-- pv_equiv track=rewrite | github.com/rvkrishna13/transfi-rag | core/scraper.py | deduplicate_sub_pages
-- ===== SOURCE A (Python) =====
-- from typing import List, Dict, Optional, Set
--
-- def deduplicate_sub_pages(all_sub_pages: List[Dict[str, str]]) -> List[Dict[str, str]]:
--     """Remove duplicate URLs, preferring entries with descriptions."""
--     seen_urls = {}
--
--     for sub_page in all_sub_pages:
--         url = sub_page['url']
--
--         if url not in seen_urls:
--             seen_urls[url] = sub_page
--         elif sub_page['short_description'] and not seen_urls[url]['short_description']:
--             seen_urls[url] = sub_page
--
--     return list(seen_urls.values())
-- ===== SOURCE B (Python) =====
-- def deduplicate_sub_pages(all_sub_pages):
--     """Remove duplicate URLs, preferring entries with descriptions.
--
--     Group-then-select: bucket every entry under its url (first-occurrence
--     key order), then pick from each bucket the first entry with a
--     description, falling back to the bucket's first entry."""
--     groups = {}
--     for sub_page in all_sub_pages:
--         groups.setdefault(sub_page['url'], []).append(sub_page)
--     return [next((e for e in group if e['short_description']), group[0])
--             for group in groups.values()]
-- ===== Notes on version B (the rewrite author's own statement) =====
-- stated objective: alternative
-- what changed: A keeps a single running representative per url and conditionally replaces it inline; B first groups all entries per url into an ordered dict of buckets and then selects from each bucket the first description-bearing entry (falling back to the bucket's first entry) in a second pass.
-- outside the precondition, e.g. on deduplicate_sub_pages([{'url': 'a'}]): A returns [{'url': 'a'}], B raises KeyError
import Mathlib
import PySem

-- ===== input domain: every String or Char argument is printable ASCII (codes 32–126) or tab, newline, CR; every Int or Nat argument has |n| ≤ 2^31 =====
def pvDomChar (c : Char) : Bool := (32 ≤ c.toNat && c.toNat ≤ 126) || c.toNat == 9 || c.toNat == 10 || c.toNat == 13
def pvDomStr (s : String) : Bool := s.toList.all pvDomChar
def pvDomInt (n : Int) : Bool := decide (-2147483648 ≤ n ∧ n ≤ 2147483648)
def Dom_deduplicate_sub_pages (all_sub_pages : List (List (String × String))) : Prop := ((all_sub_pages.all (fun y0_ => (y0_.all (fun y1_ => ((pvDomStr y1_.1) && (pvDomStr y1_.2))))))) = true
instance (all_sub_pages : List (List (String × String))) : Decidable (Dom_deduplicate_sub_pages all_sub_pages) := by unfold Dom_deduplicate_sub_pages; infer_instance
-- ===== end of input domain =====

-- B re-implements A as group-all-entries-per-url then select-per-bucket (two passes)
-- instead of A's single pass with a conditionally replaced running representative;
-- equal cost, different decomposition.

-- ===== PORT A =====
-- sub_page[k]: inside Pre_ the key is always present, so getD "" is exactly Python's lookup.
def pvGet (e : List (String × String)) (k : String) : String := (PySem.Dict.mk e).getD k ""

-- the body of A's for-loop
def pvStepA (seen : PySem.Dict String (List (String × String)))
    (sub_page : List (String × String)) : PySem.Dict String (List (String × String)) :=
  let url := pvGet sub_page "url"
  if seen.contains url = false then seen.insert url sub_page
  else if pvGet sub_page "short_description" ≠ "" ∧ pvGet (seen.getD url []) "short_description" = "" then
    seen.insert url sub_page
  else seen

def deduplicate_sub_pages (all_sub_pages : List (List (String × String))) : List (List (String × String)) :=
  (all_sub_pages.foldl pvStepA PySem.Dict.empty).values

-- ===== PORT B =====
-- e['short_description'] is truthy
def pvHasDesc (e : List (String × String)) : Bool := pvGet e "short_description" != ""

-- next((e for e in group if e['short_description']), group[0]); buckets are never empty,
-- so headD [] is exactly group[0] inside Pre_.
def pvSelect (group : List (List (String × String))) : List (String × String) :=
  match group.find? pvHasDesc with
  | some e => e
  | none => group.headD []

-- groups.setdefault(sub_page['url'], []).append(sub_page)
def pvStepB (groups : PySem.Dict String (List (List (String × String))))
    (sub_page : List (String × String)) : PySem.Dict String (List (List (String × String))) :=
  groups.modify (pvGet sub_page "url") [] (· ++ [sub_page])

def deduplicate_sub_pages_alt (all_sub_pages : List (List (String × String))) : List (List (String × String)) :=
  ((all_sub_pages.foldl pvStepB PySem.Dict.empty).values).map pvSelect

-- ===== PRECONDITION & SPEC =====
-- Pre_ excludes pages missing a 'url' or 'short_description' key: on those the Python A
-- raises KeyError or (when the page is a url's only/first occurrence) returns by accident
-- of never reaching the 'short_description' lookup, and B's selection pass raises KeyError there.
def Pre_deduplicate_sub_pages (all_sub_pages : List (List (String × String))) : Prop :=
  ∀ p ∈ all_sub_pages, (PySem.Dict.mk p).contains "url" = true ∧ (PySem.Dict.mk p).contains "short_description" = true
instance (all_sub_pages : List (List (String × String))) : Decidable (Pre_deduplicate_sub_pages all_sub_pages) := by
  unfold Pre_deduplicate_sub_pages; infer_instance

def pvWitness_deduplicate_sub_pages : (List (List (String × String))) :=
  [[("url", "a"), ("short_description", "")], [("url", "a"), ("short_description", "x")], [("url", "b"), ("short_description", "")]]

def Spec_deduplicate_sub_pages (all_sub_pages : List (List (String × String))) (out : List (List (String × String))) : Prop := out = deduplicate_sub_pages_alt all_sub_pages
instance (all_sub_pages : List (List (String × String))) (out : List (List (String × String))) : Decidable (Spec_deduplicate_sub_pages all_sub_pages out) := by unfold Spec_deduplicate_sub_pages; infer_instance

-- ===== CLAIM (what is proved, stated in full; the proofs are below) =====
def Claim_equal_deduplicate_sub_pages : Prop := ∀ (all_sub_pages : List (List (String × String))), Dom_deduplicate_sub_pages all_sub_pages → Pre_deduplicate_sub_pages all_sub_pages → Spec_deduplicate_sub_pages all_sub_pages (deduplicate_sub_pages all_sub_pages)

-- ===== LEMMAS AND PROOFS =====

-- the item-wise refinement from B's bucket dict to A's running-representative dict
def pvF (p : String × List (List (String × String))) : String × List (String × String) :=
  (p.1, pvSelect p.2)

lemma pvSelect_singleton (e : List (String × String)) : pvSelect [e] = e := by
  unfold pvSelect
  cases h : pvHasDesc e <;> simp [List.find?, h]

-- appending one entry to a nonempty bucket changes its selection exactly when
-- A's replacement condition fires
lemma pvSelect_append (g : List (List (String × String))) (sp : List (String × String)) (hg : g ≠ []) :
    pvSelect (g ++ [sp]) =
      if pvGet sp "short_description" ≠ "" ∧ pvGet (pvSelect g) "short_description" = "" then sp
      else pvSelect g := by
  cases hf : g.find? pvHasDesc with
  | some e =>
    have he : pvHasDesc e = true := List.find?_some hf
    have hsel : pvSelect g = e := by unfold pvSelect; rw [hf]
    have hdesc : pvGet e "short_description" ≠ "" := by
      simpa [pvHasDesc] using he
    rw [hsel, if_neg (by tauto)]
    unfold pvSelect
    rw [List.find?_append, hf]
    rfl
  | none =>
    have hall : ∀ x ∈ g, pvHasDesc x = false := by
      intro x hx; simpa using List.find?_eq_none.mp hf x hx
    have hsel : pvSelect g = g.headD [] := by unfold pvSelect; rw [hf]
    have hhd : pvGet (g.headD []) "short_description" = "" := by
      have : g.headD [] ∈ g := by
        cases g with
        | nil => exact absurd rfl hg
        | cons a t => simp
      simpa [pvHasDesc] using hall _ this
    cases hd : pvHasDesc sp with
    | true =>
      have : pvGet sp "short_description" ≠ "" := by simpa [pvHasDesc] using hd
      rw [hsel, if_pos ⟨this, hhd⟩]
      unfold pvSelect
      rw [List.find?_append, hf]
      simp [List.find?, hd]
    | false =>
      have hsp : pvGet sp "short_description" = "" := by simpa [pvHasDesc] using hd
      rw [if_neg (by tauto), hsel]
      unfold pvSelect
      rw [List.find?_append, hf]
      simp [List.find?, hd]
      cases g with
      | nil => exact absurd rfl hg
      | cons a t => simp

lemma pvStepB_nodup (G : PySem.Dict String (List (List (String × String))))
    (hnd : G.keys.Nodup) (sp : List (String × String)) : (pvStepB G sp).keys.Nodup :=
  PySem.Dict.nodup_keys_insert _ _ _ hnd

lemma pvStepB_ne_nil (G : PySem.Dict String (List (List (String × String))))
    (hne : ∀ p ∈ G.items, p.2 ≠ []) (sp : List (String × String)) :
    ∀ p ∈ (pvStepB G sp).items, p.2 ≠ [] := by
  intro p hp
  rcases (PySem.Dict.mem_items_insert _ _ _ _).mp hp with h | ⟨h, _⟩
  · subst h; simp
  · exact hne p h

-- one loop step: A's dict stays the pvF-image of B's bucket dict
lemma pv_step (G : PySem.Dict String (List (List (String × String))))
    (hnd : G.keys.Nodup) (hne : ∀ p ∈ G.items, p.2 ≠ [])
    (sp : List (String × String)) :
    pvStepA (PySem.Dict.mk (G.items.map pvF)) sp = PySem.Dict.mk ((pvStepB G sp).items.map pvF) := by
  set url := pvGet sp "url" with hurl
  set S := PySem.Dict.mk (G.items.map pvF) with hS
  have hkeys : S.keys = G.keys := by
    simp [hS, PySem.Dict.keys, List.map_map, pvF]
  have hndS : S.keys.Nodup := hkeys ▸ hnd
  have hcont : S.contains url = G.contains url := by
    rw [PySem.Dict.contains_eq_decide_mem_keys, PySem.Dict.contains_eq_decide_mem_keys, hkeys]
  cases hc : G.contains url with
  | false =>
    have hScont : S.contains url = false := hcont.trans hc
    apply PySem.Dict.ext
    have hB : pvStepB G sp = G.insert url [sp] := by
      show G.insert url (G.getD url [] ++ [sp]) = _
      rw [PySem.Dict.getD_of_not_contains _ _ hc]
      rfl
    rw [hB]
    simp only [pvStepA]
    rw [← hurl, hScont]
    rw [if_pos rfl]
    rw [PySem.Dict.items_insert_of_not_contains _ _ hScont,
        PySem.Dict.items_insert_of_not_contains _ _ hc]
    simp [hS, pvF, pvSelect_singleton]
  | true =>
    -- the bucket g already collected for this url
    obtain ⟨g, hg⟩ : ∃ g, G.get? url = some g := by
      have := PySem.Dict.contains_eq_isSome_get? (d := G) (k := url)
      rw [hc] at this
      exact Option.isSome_iff_exists.mp this.symm
    have hmem : (url, g) ∈ G.items := PySem.Dict.mem_items_of_get?_eq_some _ hg
    have hgne : g ≠ [] := hne _ hmem
    have hgetD : G.getD url [] = g := PySem.Dict.getD_of_get?_eq_some _ _ hg
    have hmemS : (url, pvSelect g) ∈ S.items := by
      rw [hS]
      exact List.mem_map.mpr ⟨(url, g), hmem, rfl⟩
    have hSgetD : S.getD url [] = pvSelect g := PySem.Dict.getD_of_mem_items _ hmemS hndS []
    have hB : pvStepB G sp = G.insert url (g ++ [sp]) := by
      show G.insert url (G.getD url [] ++ [sp]) = _
      rw [hgetD]
    have huniq : ∀ x, (url, x) ∈ G.items → x = g := by
      intro x hx
      have := PySem.Dict.get?_of_mem_items _ hx hnd
      rw [hg] at this; exact (Option.some_inj.mp this).symm
    have hScont : S.contains url = true := hcont.trans hc
    apply PySem.Dict.ext
    rw [hB, PySem.Dict.items_insert_of_contains _ _ hc]
    simp only [pvStepA]
    rw [← hurl, hScont]
    rw [if_neg (by simp)]
    by_cases hcond : pvGet sp "short_description" ≠ "" ∧ pvGet (pvSelect g) "short_description" = ""
    · rw [hSgetD, if_pos hcond,
          PySem.Dict.items_insert_of_contains _ _ hScont]
      rw [hS]
      show (G.items.map pvF).map _ = _
      rw [List.map_map, List.map_map]
      apply List.map_congr_left
      intro p hp
      by_cases hp1 : p.1 = url
      · simp only [Function.comp, pvF, hp1, beq_self_eq_true, if_true]
        rw [pvSelect_append g sp hgne, if_pos hcond]
      · simp [Function.comp, pvF, hp1]
    · rw [hSgetD, if_neg hcond]
      rw [hS]
      show G.items.map pvF = _
      rw [List.map_map]
      apply List.map_congr_left
      intro p hp
      by_cases hp1 : p.1 = url
      · have h2 : p.2 = g := huniq p.2 (by rw [← hp1]; exact hp)
        simp only [Function.comp, pvF, hp1, beq_self_eq_true, if_true]
        rw [h2, pvSelect_append g sp hgne, if_neg hcond]
      · simp [Function.comp, pvF, hp1]

-- loop invariant over the whole list
lemma pv_inv (l : List (List (String × String))) :
    ∀ (G : PySem.Dict String (List (List (String × String)))),
      G.keys.Nodup → (∀ p ∈ G.items, p.2 ≠ []) →
      (l.foldl pvStepA (PySem.Dict.mk (G.items.map pvF))).items
        = (l.foldl pvStepB G).items.map pvF := by
  induction l with
  | nil => intro G _ _; rfl
  | cons sp l ih =>
    intro G hnd hne
    simp only [List.foldl_cons]
    rw [pv_step G hnd hne sp]
    exact ih (pvStepB G sp) (pvStepB_nodup G hnd sp) (pvStepB_ne_nil G hne sp)

-- ===== VERDICT (by name: the statement is the Claim_ definition above) =====
theorem deduplicate_sub_pages_spec : Claim_equal_deduplicate_sub_pages := by
  intro all _ _
  show deduplicate_sub_pages all = deduplicate_sub_pages_alt all
  unfold deduplicate_sub_pages deduplicate_sub_pages_alt
  have h := pv_inv all PySem.Dict.empty (by simp [pysem]) (by simp [PySem.Dict.empty])
  simp only [PySem.Dict.values]
  rw [show (PySem.Dict.empty : PySem.Dict String (List (String × String)))
        = PySem.Dict.mk ((PySem.Dict.empty : PySem.Dict String (List (List (String × String)))).items.map pvF) from rfl,
      h, List.map_map, List.map_map]
  rfl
* * * *
> [Task]: Only one stretch of the data above is needed. Restate it word for word, from the line containing "-- ===== input" through the line containing "def pvDomStr (s", both ends included.

> [Answer section]:
-- ===== input domain: every String or Char argument is printable ASCII (codes 32–126) or tab, newline, CR; every Int or Nat argument has |n| ≤ 2^31 =====
def pvDomChar (c : Char) : Bool := (32 ≤ c.toNat && c.toNat ≤ 126) || c.toNat == 9 || c.toNat == 10 || c.toNat == 13
def pvDomStr (s : String) : Bool := s.toList.all pvDomChar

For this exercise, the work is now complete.